## Online Scheduling in Fault-prone Systems: Performance Optimization and Energy Efficiency

##### Autor(es)

Zavou, Elli##### Supervisor(es)/Director(es)

Fernández Anta, Antonio##### Fecha

2016-09-30##### Resumen

Everyone is familiar with the problem of online scheduling (even if they are not aware of it), from the way we prioritize our everyday decisions to the way a delivery service must decide on the route to follow in order to cover the ongoing requests. In computer science, this is a problem of even greater importance. This thesis considers two main families of online scheduling problems in computer science, and aims to provide an extended clear framework for their analysis, presenting at the same time some common characteristics that connect these problems.
The first and main family of online scheduling problems considered, is task scheduling in fault-prone computing systems. As the number of clients and the possibilities offered by the rapid development of computing systems, grow with time, the increase of demands of computationally-intensive tasks is inevitable. Uniprocessors are no longer capable of coping with the escalation of these demands, which among others, has led to the development of multicore-based parallel machines, Internet-based computing platforms and co-operational distributed systems. Nonetheless, the challenges of these systems, even of the simplest ones, are numerous: They have to deal with continuous dynamic requests from the clients, which are probably not of the same nature (require different amount of computational resources). The processing elements (i.e., machines) may suffer from unpredictable failures, either malicious or due to overload. Furthermore, depending on the size of these systems and the exact processing units, their power consumption may be of significant amount; even equal to the electricity needed for a small town. Hence, limiting their power consumption is another challenge.
To analyze such a system one must consider the online nature of the problem; the dynamic task arrivals (client requests) of different sizes (computational demands), and the unpredictable machine crashes and restarts (failures). It is important to give guarantees for the performance of the algorithms used in these systems, thus the thesis conducts worst-case competitive analysis and covers a significant level of the three dimensions of the problem. More precisely, it studies the effects of the number of machines, the number of different task sizes and the speed of the machines – which as will be explained through the thesis, affects the power consumption of the system – on the efficiency of online scheduling algorithms. As performance measures, this thesis uses the completed load, the pending load and the latency competitiveness of the algorithms. In some cases, it considers the long-term competitiveness versions of these measures as well.
One of the most important results shown, is that resource augmentation in the form of increasing the machine speedup, is necessary in order to achieve some competitiveness, or to reach optimal competitiveness.

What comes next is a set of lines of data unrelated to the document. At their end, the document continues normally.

-- pv_equiv track=rewrite | github.com/broadinstitute/gatk-sv | src/sv-pipeline/04_variant_resolution/scripts/clean_vcf_part3.py | assign_shards
-- ===== SOURCE A (Python) =====
-- def assign_shards(variant_counts, max_samples):
--     shard_assignments = {}
--     shard_number = 0
--     sample_counter = 0
--     first = True
--     for variant in variant_counts.keys():
--         if not first and (sample_counter + variant_counts[variant] > max_samples):
--             shard_number += 1
--             sample_counter = 0
--         shard_assignments[variant] = shard_number
--         sample_counter += variant_counts[variant]
--         first = False
--     return shard_number, shard_assignments
-- ===== SOURCE B (Python) =====
-- def assign_shards(variant_counts, max_samples):
--     items = list(variant_counts.items())
--     n = len(items)
--     # phase 1: compute the start index of every shard by scanning each
--     # maximal run whose running sample sum stays within max_samples
--     starts = []
--     i = 0
--     while i < n:
--         starts.append(i)
--         s = items[i][1]
--         i += 1
--         while i < n and s + items[i][1] <= max_samples:
--             s += items[i][1]
--             i += 1
--     starts.append(n)
--     # phase 2: number each boundary interval and label its variants
--     shard_assignments = {}
--     sh = 0
--     for a, b in zip(starts, starts[1:]):
--         for k in range(a, b):
--             shard_assignments[items[k][0]] = sh
--         sh += 1
--     return max(len(starts) - 2, 0), shard_assignments
-- ===== Notes on version B (the rewrite author's own statement) =====
-- stated objective: alternative
-- what changed: Replaces A's single stateful per-element loop (first-flag, running counter reset mid-loop) by an index-based two-phase algorithm: a nested scan that records the start index of each maximal within-limit run, then an interval-numbering pass over consecutive boundary pairs.
import Mathlib
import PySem

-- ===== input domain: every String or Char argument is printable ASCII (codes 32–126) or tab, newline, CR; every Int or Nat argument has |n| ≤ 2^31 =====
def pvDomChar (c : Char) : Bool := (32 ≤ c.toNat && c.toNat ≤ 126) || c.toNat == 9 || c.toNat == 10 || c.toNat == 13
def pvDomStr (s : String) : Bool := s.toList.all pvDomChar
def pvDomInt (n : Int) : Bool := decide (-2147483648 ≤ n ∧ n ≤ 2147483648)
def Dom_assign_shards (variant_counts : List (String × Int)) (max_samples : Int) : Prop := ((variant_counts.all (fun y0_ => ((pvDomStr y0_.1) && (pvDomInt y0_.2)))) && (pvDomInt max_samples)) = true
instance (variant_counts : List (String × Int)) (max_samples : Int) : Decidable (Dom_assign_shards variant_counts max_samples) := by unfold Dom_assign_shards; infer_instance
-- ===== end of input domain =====

-- B replaces A's stateful per-element loop by an index-based two-phase algorithm
-- (boundary scan, then interval numbering); same cost, no speed claim.

-- ===== PORT A =====
-- one loop iteration of A: maybe advance the shard, then record the assignment
def stepA (d : PySem.Dict String Int) (max_samples : Int)
    (s : PySem.Dict String Int × Int × Int × Bool) (variant : String) :
    PySem.Dict String Int × Int × Int × Bool :=
  let (shard_assignments, shard_number, sample_counter, first) := s
  let (shard_number, sample_counter) :=
    if first = false ∧ sample_counter + d.getD variant 0 > max_samples
    then (shard_number + 1, (0 : Int)) else (shard_number, sample_counter)
  (shard_assignments.insert variant shard_number, shard_number,
    sample_counter + d.getD variant 0, false)

def assign_shards (variant_counts : List (String × Int)) (max_samples : Int) : Int × (List (String × Int)) :=
  let d := PySem.Dict.ofList variant_counts
  let st := d.keys.foldl (stepA d max_samples) (PySem.Dict.empty, 0, 0, true)
  (st.2.1, st.1.items)
-- pv_equiv track=rewrite | github.com/daniel-reich/ubiquitous-fiesta | 9HWMgvjF7p3zhWBdk_9.py | keys_and_values
-- ===== SOURCE A (Python) =====
-- def keys_and_values(d):
--   re = []
--   re.append([])
--   re.append([])
--   for i in sorted(d):
--     re[0].append(i)
--     re[1].append(d[i])
--   return re
-- ===== SOURCE B (Python) =====
-- def keys_and_values(d):
--   # single pass: insert each (key, value) pair into a list kept sorted by key
--   pairs = []
--   for k, v in d.items():
--     i = 0
--     while i < len(pairs) and pairs[i][0] < k:
--       i += 1
--     pairs.insert(i, (k, v))
--   return [[p[0] for p in pairs], [p[1] for p in pairs]]
-- ===== Notes on version B (the rewrite author's own statement) =====
-- stated objective: alternative
-- what changed: B replaces the library sort of the keys plus a per-key dict lookup by an insertion sort over the (key, value) pairs: one pass that inserts each pair into a list kept sorted by key, then splits it into the two columns.
import Mathlib
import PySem

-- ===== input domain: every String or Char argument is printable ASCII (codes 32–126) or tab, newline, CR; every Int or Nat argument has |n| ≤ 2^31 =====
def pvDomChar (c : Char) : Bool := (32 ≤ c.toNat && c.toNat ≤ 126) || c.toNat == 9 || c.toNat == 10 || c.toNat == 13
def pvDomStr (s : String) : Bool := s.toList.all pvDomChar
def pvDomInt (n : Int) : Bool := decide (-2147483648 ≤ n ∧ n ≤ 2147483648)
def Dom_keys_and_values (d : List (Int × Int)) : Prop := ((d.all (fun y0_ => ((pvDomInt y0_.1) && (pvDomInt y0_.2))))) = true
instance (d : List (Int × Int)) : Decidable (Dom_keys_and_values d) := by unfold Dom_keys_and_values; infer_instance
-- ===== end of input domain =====

-- B replaces the library key sort + per-key dict lookup by a one-pass insertion
-- sort over the (key, value) pairs, split into two columns at the end (alternative).

-- ===== PORT A =====
-- for i in sorted(d): re[0].append(i); re[1].append(d[i])  — d[i] is first-match lookup
def keys_and_values (d : List (Int × Int)) : List (List Int) :=
  let re : List Int × List Int := ([], [])
  let re := (PySem.List.sorted (d.map Prod.fst) (fun x => x)).foldl
    (fun re i => (re.1 ++ [i], re.2 ++ [(PySem.Dict.mk d).getD i 0])) re
  [re.1, re.2]

-- ===== PORT B =====
-- the index scan 'while i < len(pairs) and pairs[i][0] < k' followed by insert(i, (k, v)),
-- written as the structural recursion it performs
def insPair (p : Int × Int) : List (Int × Int) → List (Int × Int)
  | [] => [p]
  | q :: t => if q.1 < p.1 then q :: insPair p t else p :: q :: t

def keys_and_values_alt (d : List (Int × Int)) : List (List Int) :=
  let pairs := d.foldl (fun acc p => insPair p acc) []
  [pairs.map Prod.fst, pairs.map Prod.snd]

-- ===== PRECONDITION & SPEC =====
-- Pre_ excludes only association lists with duplicate keys, which represent no
-- Python dict (the argument of A is a dict, whose keys are always distinct).
def Pre_keys_and_values (d : List (Int × Int)) : Prop := (d.map Prod.fst).Nodup
instance (d : List (Int × Int)) : Decidable (Pre_keys_and_values d) := by unfold Pre_keys_and_values; infer_instance
def pvWitness_keys_and_values : (List (Int × Int)) := [(3, 1), (1, 2), (2, 3)]
def Spec_keys_and_values (d : List (Int × Int)) (out : List (List Int)) : Prop := out = keys_and_values_alt d
instance (d : List (Int × Int)) (out : List (List Int)) : Decidable (Spec_keys_and_values d out) := by unfold Spec_keys_and_values; infer_instance

-- ===== CLAIM (what is proved, stated in full; the proofs are below) =====
def Claim_equal_keys_and_values : Prop := ∀ (d : List (Int × Int)), Dom_keys_and_values d → Pre_keys_and_values d → Spec_keys_and_values d (keys_and_values d)

-- ===== LEMMAS AND PROOFS =====

-- A's loop: appending key and value at each step is appending the list and its map.
theorem foldl_two_append (l : List Int) (f : Int → Int) (a b : List Int) :
    l.foldl (fun re i => (re.1 ++ [i], re.2 ++ [f i])) (a, b) = (a ++ l, b ++ l.map f) := by
  induction l generalizing a b with
  | nil => simp
  | cons x t ih => simp [List.foldl_cons, ih]

-- first-match lookup of a present key in a duplicate-free association list
theorem get?_mk_of_nodup (d : List (Int × Int)) (hnd : (d.map Prod.fst).Nodup) :
    ∀ p ∈ d, (PySem.Dict.mk d).get? p.1 = some p.2 := by
  induction d with
  | nil => intro p hp; simp at hp
  | cons q t ih =>
    intro p hp
    rw [show (q :: t) = ((q.1, q.2) :: t) from by simp, PySem.Dict.get?_mk_cons]
    simp only [List.map_cons, List.nodup_cons] at hnd
    rcases List.mem_cons.1 hp with rfl | hp
    · simp
    · have hne : ¬ (q.1 == p.1) = true := by
        simp only [beq_iff_eq]
        intro he
        exact hnd.1 (he ▸ List.mem_map_of_mem hp)
      simp only [hne]
      exact ih hnd.2 p hp

theorem insPair_perm (p : Int × Int) (l : List (Int × Int)) : (insPair p l).Perm (p :: l) := by
  induction l with
  | nil => rfl
  | cons q t ih =>
    simp only [insPair]
    split
    · exact (ih.cons q).trans (List.Perm.swap p q t)
    · rfl

theorem foldl_insPair_perm (xs : List (Int × Int)) :
    ∀ acc, (xs.foldl (fun acc p => insPair p acc) acc).Perm (xs ++ acc) := by
  induction xs with
  | nil => intro acc; simp
  | cons x t ih =>
    intro acc
    simp only [List.foldl_cons, List.cons_append]
    refine (ih _).trans ?_
    refine ((insPair_perm x acc).append_left t).trans ?_
    exact List.perm_middle

theorem insPair_sorted (p : Int × Int) (l : List (Int × Int))
    (h : l.Pairwise (fun a b => a.1 ≤ b.1)) :
    (insPair p l).Pairwise (fun a b => a.1 ≤ b.1) := by
  induction l with
  | nil => exact List.pairwise_singleton _ p
  | cons q t ih =>
    simp only [insPair]
    rcases List.pairwise_cons.1 h with ⟨hq, ht⟩
    split
    · rename_i hlt
      refine List.pairwise_cons.2 ⟨?_, ih ht⟩
      intro y hy
      rcases List.mem_cons.1 ((insPair_perm p t).mem_iff.1 hy) with rfl | hy'
      · omega
      · exact hq y hy'
    · rename_i hge
      refine List.pairwise_cons.2 ⟨?_, h⟩
      intro y hy
      rcases List.mem_cons.1 hy with rfl | hy
      · omega
      · have := hq y hy; omega

theorem foldl_insPair_sorted (xs : List (Int × Int)) :
    ∀ acc, acc.Pairwise (fun a b => a.1 ≤ b.1) →
    (xs.foldl (fun acc p => insPair p acc) acc).Pairwise (fun a b => a.1 ≤ b.1) := by
  induction xs with
  | nil => intro acc h; exact h
  | cons x t ih =>
    intro acc h
    exact ih _ (insPair_sorted x acc h)

theorem keys_and_values_spec : Claim_equal_keys_and_values := by
  intro d _ hpre
  unfold Spec_keys_and_values
  simp only [keys_and_values, keys_and_values_alt]
  set Q := d.foldl (fun acc p => insPair p acc) [] with hQ
  have hperm : Q.Perm d := by
    simpa using foldl_insPair_perm d []
  have hndQ : (Q.map Prod.fst).Nodup := ((hperm.map Prod.fst).nodup_iff).2 hpre
  have hle : Q.Pairwise (fun a b => a.1 ≤ b.1) := foldl_insPair_sorted d [] (by simp)
  have hlt : Q.Pairwise (fun a b => a.1 < b.1) := by
    have h2 : Q.Pairwise (fun a b => a.1 ≠ b.1) := (List.pairwise_map).1 hndQ
    exact (hle.and h2).imp (fun h => lt_of_le_of_ne h.1 h.2)
  have hS : PySem.List.sorted (d.map Prod.fst) (fun x => x) = Q.map Prod.fst := by
    apply PySem.List.sorted_eq_of_perm_of_pairwise_lt
    · exact hperm.map Prod.fst
    · exact (List.pairwise_map).2 hlt
  rw [hS, foldl_two_append]
  have hval : (Q.map Prod.fst).map (fun i => (PySem.Dict.mk d).getD i 0) = Q.map Prod.snd := by
    rw [List.map_map]
    apply List.map_congr_left
    intro p hp
    have hpd : p ∈ d := hperm.mem_iff.1 hp
    simp [Function.comp, PySem.Dict.getD, get?_mk_of_nodup d hpre p hpd]
  simp [hval]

The sufficient amount of speedup is found, and online algorithms that achieve the desired competitiveness are proposed and analyzed. Apart from the algorithms designed, some of the most widely used algorithms in scheduling are also analyzed in the model considered for the first time; namely, Longest In System (LIS), Shortest In System (SIS), Largest Processing Time (LPT), and
Smallest Processing Time (SPT). Nonetheless, deciding on the best algorithm between them, is not easy. Each algorithm behaves better with respect to a different evaluation metric and under different model parameters.
The second family of problems considered, is packet scheduling over an unreliable wireless communication link. As claimed, these problems have a strong connection to the task scheduling problem, especially when considering one machine and no speedup, hence some of the results can be shared. A setting with a single pair of nodes is considered, connected through an unreliable wireless channel. The sending station transmits packets to a receiving station over the channel, which can be jammed and hence corrupt the packet being transmitted. First, worst-case scenarios are assumed for the channel jams, modeled by a malicious adversarial entity. The packet arrivals however, follow a stochastic distribution and competitive analysis of scheduling algorithms is pursued giving matching bounds for the most pessimistic scenarios of channel jams. The aim of the algorithms is to find the schedule (or order or transmission of the arriving packets) in order to maximize the asymptotic throughout, which corresponds to the long-term competitive ratio of total length of successfully transmitted packets.
Then, a slightly different problem is considered, assuming infinite amount of data to be transmitted over the same unreliable communication link. This time however, an adversarial entity with constrained power is assumed for the channel jams. The constrained power is modeled by an Adversarial Queueing Theory (AQT) approach, defined with two main parameters; p, the error availability rate, and o, the maximum batch of errors available to the adversary at any time. This is the first time AQT is used to model channel jams; it has been mostly used to model the packet arrivals in networking problems. In this problem, the scheduling algorithms must decide on the length of the packets to be transmitted, with the objective of maximizing the goodput rate; the rate of successfully transmitted load. It is seen, that even for the simplest settings, the analysis and results are not trivial.